And a few more that don't correspond to that slide show:

  • The libraries and museums suck on their good days. When they're open, that is. And when there's any parking near them, because none of them are convenient to public transportation.
  • Bookstore availability is almost zero, except if you think a B&N with even-less-diverse-than-normal stock is a "bookstore."
  • Pricing — largely driven by the arrogance of real-estate investment and "my family was here first" inheritance — is utterly insane. And this is a relatively new big-city area that is (or at least should) be better laid out for earthquake tolerance... which would also keep prices down.
  • One-party dominance drives local politics to the right, with the narrow exceptions of a subset of environmental policy and a subset of social-grouping tolerance. Need proof? Even local malls will be closed all day this coming Sunday for Easter... it wasn't that severe even in Bible-belt Oklahoma City in the mid-1980s.
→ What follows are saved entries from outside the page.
-- pv_equiv track=rewrite | github.com/SOUNDS-RESEARCH/aspsim | ancsim/experiment/multiexperimentutils.py | findChangingEntries
-- ===== SOURCE A (Python) =====
-- import itertools as it
--
-- def findChangingEntries(settings):
--     changingEntries = []
--     for entry in settings:
--         for val1,val2 in it.combinations(settings[entry],2):
--             if val1 != val2:
--                 changingEntries.append(entry)
--                 break
--     return changingEntries
-- ===== SOURCE B (Python) =====
-- def findChangingEntries(settings):
--     return [entry for entry, vals in settings.items() if len(set(vals)) > 1]
-- ===== Notes on version B (the rewrite author's own statement) =====
-- stated objective: idiomatic
-- what changed: Replaces the nested loop over all pairwise combinations (with a break) by a single comprehension that deduplicates each entry's values into a set and keeps the entry when more than one distinct value remains.
import Mathlib
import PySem

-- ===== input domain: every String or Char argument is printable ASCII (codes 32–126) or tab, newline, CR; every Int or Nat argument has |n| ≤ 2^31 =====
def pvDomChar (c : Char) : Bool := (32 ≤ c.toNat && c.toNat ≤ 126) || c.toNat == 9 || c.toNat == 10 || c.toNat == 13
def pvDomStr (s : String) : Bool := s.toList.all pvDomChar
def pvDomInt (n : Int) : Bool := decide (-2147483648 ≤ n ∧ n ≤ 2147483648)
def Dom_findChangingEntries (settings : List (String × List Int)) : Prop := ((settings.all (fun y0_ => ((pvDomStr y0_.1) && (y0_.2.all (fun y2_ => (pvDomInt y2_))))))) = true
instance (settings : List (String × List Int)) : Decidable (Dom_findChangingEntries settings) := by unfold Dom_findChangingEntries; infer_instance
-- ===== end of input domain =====

-- B replaces A's pairwise-combinations scan per entry by deduplicating the values into a set
-- and checking for more than one distinct value (idiomatic; same return value on every dict).


-- ===== PORT A =====
-- inner loop: 'for val1,val2 in it.combinations(settings[entry],2): if val1 != val2: append entry; break'
-- (the unpacking 'val1,val2 = p' is ported as pyGetD p 0/1 with dummy default 0; exact since
-- every member of combinations vals 2 has length 2)
def pvInnerA (entry : String) (pairs : List (List Int)) (acc : List String) : List String :=
  match pairs with
  | [] => acc
  | p :: rest =>
      if PySem.List.pyGetD p 0 0 ≠ PySem.List.pyGetD p 1 0 then acc ++ [entry]
      else pvInnerA entry rest acc

def findChangingEntries (settings : List (String × List Int)) : List String :=
  settings.foldl
    (fun acc kv =>
      pvInnerA kv.1
        (PySem.List.combinations (((PySem.Dict.mk settings).get? kv.1).getD []) 2) acc)
    []

-- ===== PORT B =====
def findChangingEntries_alt (settings : List (String × List Int)) : List String :=
  settings.filterMap
    (fun kv => if 1 < (PySem.Set.ofList kv.2).length then some kv.1 else none)

-- ===== PRECONDITION & SPEC =====
-- Pre_ excludes association lists with duplicate keys: a Python dict cannot contain them,
-- so no Python input reaches A with duplicate keys (the list form is an artefact of the encoding).
def Pre_findChangingEntries (settings : List (String × List Int)) : Prop :=
  (settings.map Prod.fst).Nodup
instance (settings : List (String × List Int)) : Decidable (Pre_findChangingEntries settings) := by unfold Pre_findChangingEntries; infer_instance
def pvWitness_findChangingEntries : (List (String × List Int)) := [("a", [1, 2]), ("b", [3, 3])]

def Spec_findChangingEntries (settings : List (String × List Int)) (out : List String) : Prop := out = findChangingEntries_alt settings
instance (settings : List (String × List Int)) (out : List String) : Decidable (Spec_findChangingEntries settings out) := by unfold Spec_findChangingEntries; infer_instance

-- ===== CLAIM (what is proved, stated in full; the proofs are below) =====
def Claim_equal_findChangingEntries : Prop := ∀ (settings : List (String × List Int)), Dom_findChangingEntries settings → Pre_findChangingEntries settings → Spec_findChangingEntries settings (findChangingEntries settings)

-- ===== LEMMAS AND PROOFS =====

-- A's inner loop appends the entry once iff some pair differs
theorem pvInnerA_eq (e : String) (ps : List (List Int)) (acc : List String) :
    pvInnerA e ps acc =
      acc ++ (if ps.any (fun p => PySem.List.pyGetD p 0 0 ≠ PySem.List.pyGetD p 1 0)
              then [e] else []) := by
  induction ps with
  | nil => simp [pvInnerA]
  | cons p rest ih =>
      by_cases h : PySem.List.pyGetD p 0 0 ≠ PySem.List.pyGetD p 1 0
      · simp [pvInnerA, h]
      · simp [pvInnerA, h, ih]

-- some pair of vs differs iff vs is not pairwise-equal
theorem pvAnyDiff_eq (vs : List Int) :
    ((PySem.List.combinations vs 2).any
        (fun p => PySem.List.pyGetD p 0 0 ≠ PySem.List.pyGetD p 1 0))
      = !(decide (vs.Pairwise (· = ·))) := by
  induction vs with
  | nil => simp
  | cons x t ih =>
      rw [show (2 : Nat) = 1 + 1 from rfl, PySem.List.combinations_cons_succ,
        PySem.List.combinations_one, show (1 : Nat) + 1 = 2 from rfl]
      rw [List.any_append, ih, List.map_map, List.any_map]
      simp only [Function.comp_def]
      have hred : ∀ y : Int,
          (decide (PySem.List.pyGetD [x, y] 0 0 ≠ PySem.List.pyGetD [x, y] 1 0))
            = !decide (x = y) := by
        intro y
        simp [PySem.List.pyGetD, PySem.List.pyIdx?, PySem.List.pyGet?]
      simp only [hred]
      by_cases h1 : ∀ y ∈ t, x = y
      · have ha : (t.any fun y => !decide (x = y)) = false := by
          simp only [List.any_eq_false]
          intro y hy; simp [h1 y hy]
        simp [ha, List.pairwise_cons]
        intro y hy hne
        exact absurd (h1 y hy) hne
      · push_neg at h1
        obtain ⟨y, hy, hxy⟩ := h1
        have ha : (t.any fun y => !decide (x = y)) = true :=
          List.any_eq_true.mpr ⟨y, hy, by simpa using hxy⟩
        have hnp : ¬ (x :: t).Pairwise (· = ·) := by
          intro h; exact hxy ((List.pairwise_cons.mp h).1 y hy)
        simp [ha, hnp]

-- set(x::t) is {x} when every element of t equals x
theorem pvOfList_all (x : Int) (t : List Int) (h : ∀ y ∈ t, x = y) :
    PySem.Set.ofList (x :: t) = [x] := by
  have h0 : PySem.Set.ofList (x :: t) = t.foldl PySem.Set.add [x] := by
    rw [PySem.Set.ofList_eq_foldl]
    simp [PySem.Set.add, PySem.Set.contains]
  rw [h0]
  clear h0
  induction t with
  | nil => rfl
  | cons y s ih =>
      have hy : x = y := h y (List.mem_cons_self ..)
      have hadd : PySem.Set.add [x] y = [x] := by
        simp [PySem.Set.add, PySem.Set.contains, hy]
      rw [List.foldl_cons, hadd]
      exact ih (fun z hz => h z (List.mem_cons_of_mem _ hz))

-- the set of vs has more than one element iff vs is not pairwise-equal
theorem pvSetLen_eq (vs : List Int) :
    (decide (1 < (PySem.Set.ofList vs).length)) = !(decide (vs.Pairwise (· = ·))) := by
  rcases vs with _ | ⟨x, t⟩
  · simp [PySem.Set.ofList]
  · by_cases hall : ∀ y ∈ t, x = y
    · have hset : PySem.Set.ofList (x :: t) = [x] := pvOfList_all x t hall
      have hpw : (x :: t).Pairwise (· = ·) := by
        refine List.pairwise_cons.mpr ⟨hall, List.pairwise_of_forall_mem_list ?_⟩
        intro a ha b hb
        exact (hall a ha).symm.trans (hall b hb)
      simp [hset, hpw]
    · push_neg at hall
      obtain ⟨y, hy, hxy⟩ := hall
      have hxm : x ∈ PySem.Set.ofList (x :: t) := by
        rw [PySem.Set.mem_ofList]; exact List.mem_cons_self ..
      have hym : y ∈ PySem.Set.ofList (x :: t) := by
        rw [PySem.Set.mem_ofList]; exact List.mem_cons_of_mem _ hy
      have hlen : 1 < (PySem.Set.ofList (x :: t)).length := by
        by_contra hle
        push_neg at hle
        interval_cases h : (PySem.Set.ofList (x :: t)).length
        · exact absurd hxm (by simp [List.length_eq_zero_iff.mp h])
        · obtain ⟨z, hz⟩ := List.length_eq_one_iff.mp h
          rw [hz] at hxm hym
          simp at hxm hym
          exact hxy (hxm.trans hym.symm)
      have hnpw : ¬ (x :: t).Pairwise (· = ·) := by
        intro h
        exact hxy ((List.pairwise_cons.mp h).1 y hy)
      simp [hlen, hnpw]

-- with nodup keys, the lookup of a member's key returns that member's value
theorem pvLookup_self {settings : List (String × List Int)}
    (hnd : (settings.map Prod.fst).Nodup) {kv : String × List Int} (hm : kv ∈ settings) :
    (((PySem.Dict.mk settings).get? kv.1)).getD [] = kv.2 := by
  have hk : (PySem.Dict.mk settings).keys.Nodup := by
    simpa [PySem.Dict.keys] using hnd
  have hi : (kv.1, kv.2) ∈ (PySem.Dict.mk settings).items := by
    simpa [PySem.Dict.items] using hm
  rw [PySem.Dict.get?_of_mem_items _ hi hk]
  rfl

-- B's filterMap written as a flatMap of singleton-or-empty
theorem pvAlt_eq_flatMap (settings : List (String × List Int)) :
    findChangingEntries_alt settings
      = settings.flatMap
          (fun kv => if 1 < (PySem.Set.ofList kv.2).length then [kv.1] else []) := by
  unfold findChangingEntries_alt
  induction settings with
  | nil => rfl
  | cons kv tl ih =>
      by_cases h : 1 < (PySem.Set.ofList kv.2).length
      · simp [h, ih]
      · simp [h, ih]

-- ===== VERDICT (by name: the statement is the Claim_ definition above) =====
theorem findChangingEntries_spec : Claim_equal_findChangingEntries := by
  intro settings _ hpre
  unfold Spec_findChangingEntries findChangingEntries
  rw [pvAlt_eq_flatMap]
  have hcongr :
      settings.foldl
        (fun acc kv =>
          pvInnerA kv.1
            (PySem.List.combinations (((PySem.Dict.mk settings).get? kv.1).getD []) 2) acc)
        []
      = settings.foldl
          (fun acc kv => acc ++ (if 1 < (PySem.Set.ofList kv.2).length then [kv.1] else []))
          [] := by
    apply PySem.List.foldl_congr_mem
    intro acc kv hm
    rw [pvInnerA_eq, pvLookup_self hpre hm]
    have h := (pvAnyDiff_eq kv.2).trans (pvSetLen_eq kv.2).symm
    rw [h]
    by_cases hc : 1 < (PySem.Set.ofList kv.2).length
    · simp [hc]
    · simp [hc]
  rw [hcongr, PySem.List.foldl_append_eq_flatMap]
  rfl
If one removes the label and name from elected local officials and looks just at their voting behavior, every single one who is prominent is center to center-right; there are some voices elsewhere, but they're so mired in hyperlocal "constituent services" (and corruption) that they have no real power. And in that way, it's just like Chicago and DC, which have similarly unmerited reputations for being "liberal."
  • Beer and pizza. There's one word that uniformly describes them: Weak. Even national-chain pizza is weaker out here!
  • Cured meats. When decent — not great, let alone "artisanal" — sausages cost more then sirloin steak per pound, something is seriously wrong. And the less said about what passes for "bacon" and "ham" around here, the better.

I came here for work. I'm leaving in the next few months due to work. I'm not sorry... and I felt more welcome in East Central Redneckistan, despite my disdain for its local "culture" (which seldom exceeded the culture in a 6-ounce tub of commercial yogurt), because it wasn't so relentlessly "there isn't anywhere else that matters." And if you know anything about small- to mid-sized-town America, that should give you substantial pause — and remind you of the worst aspects of New York.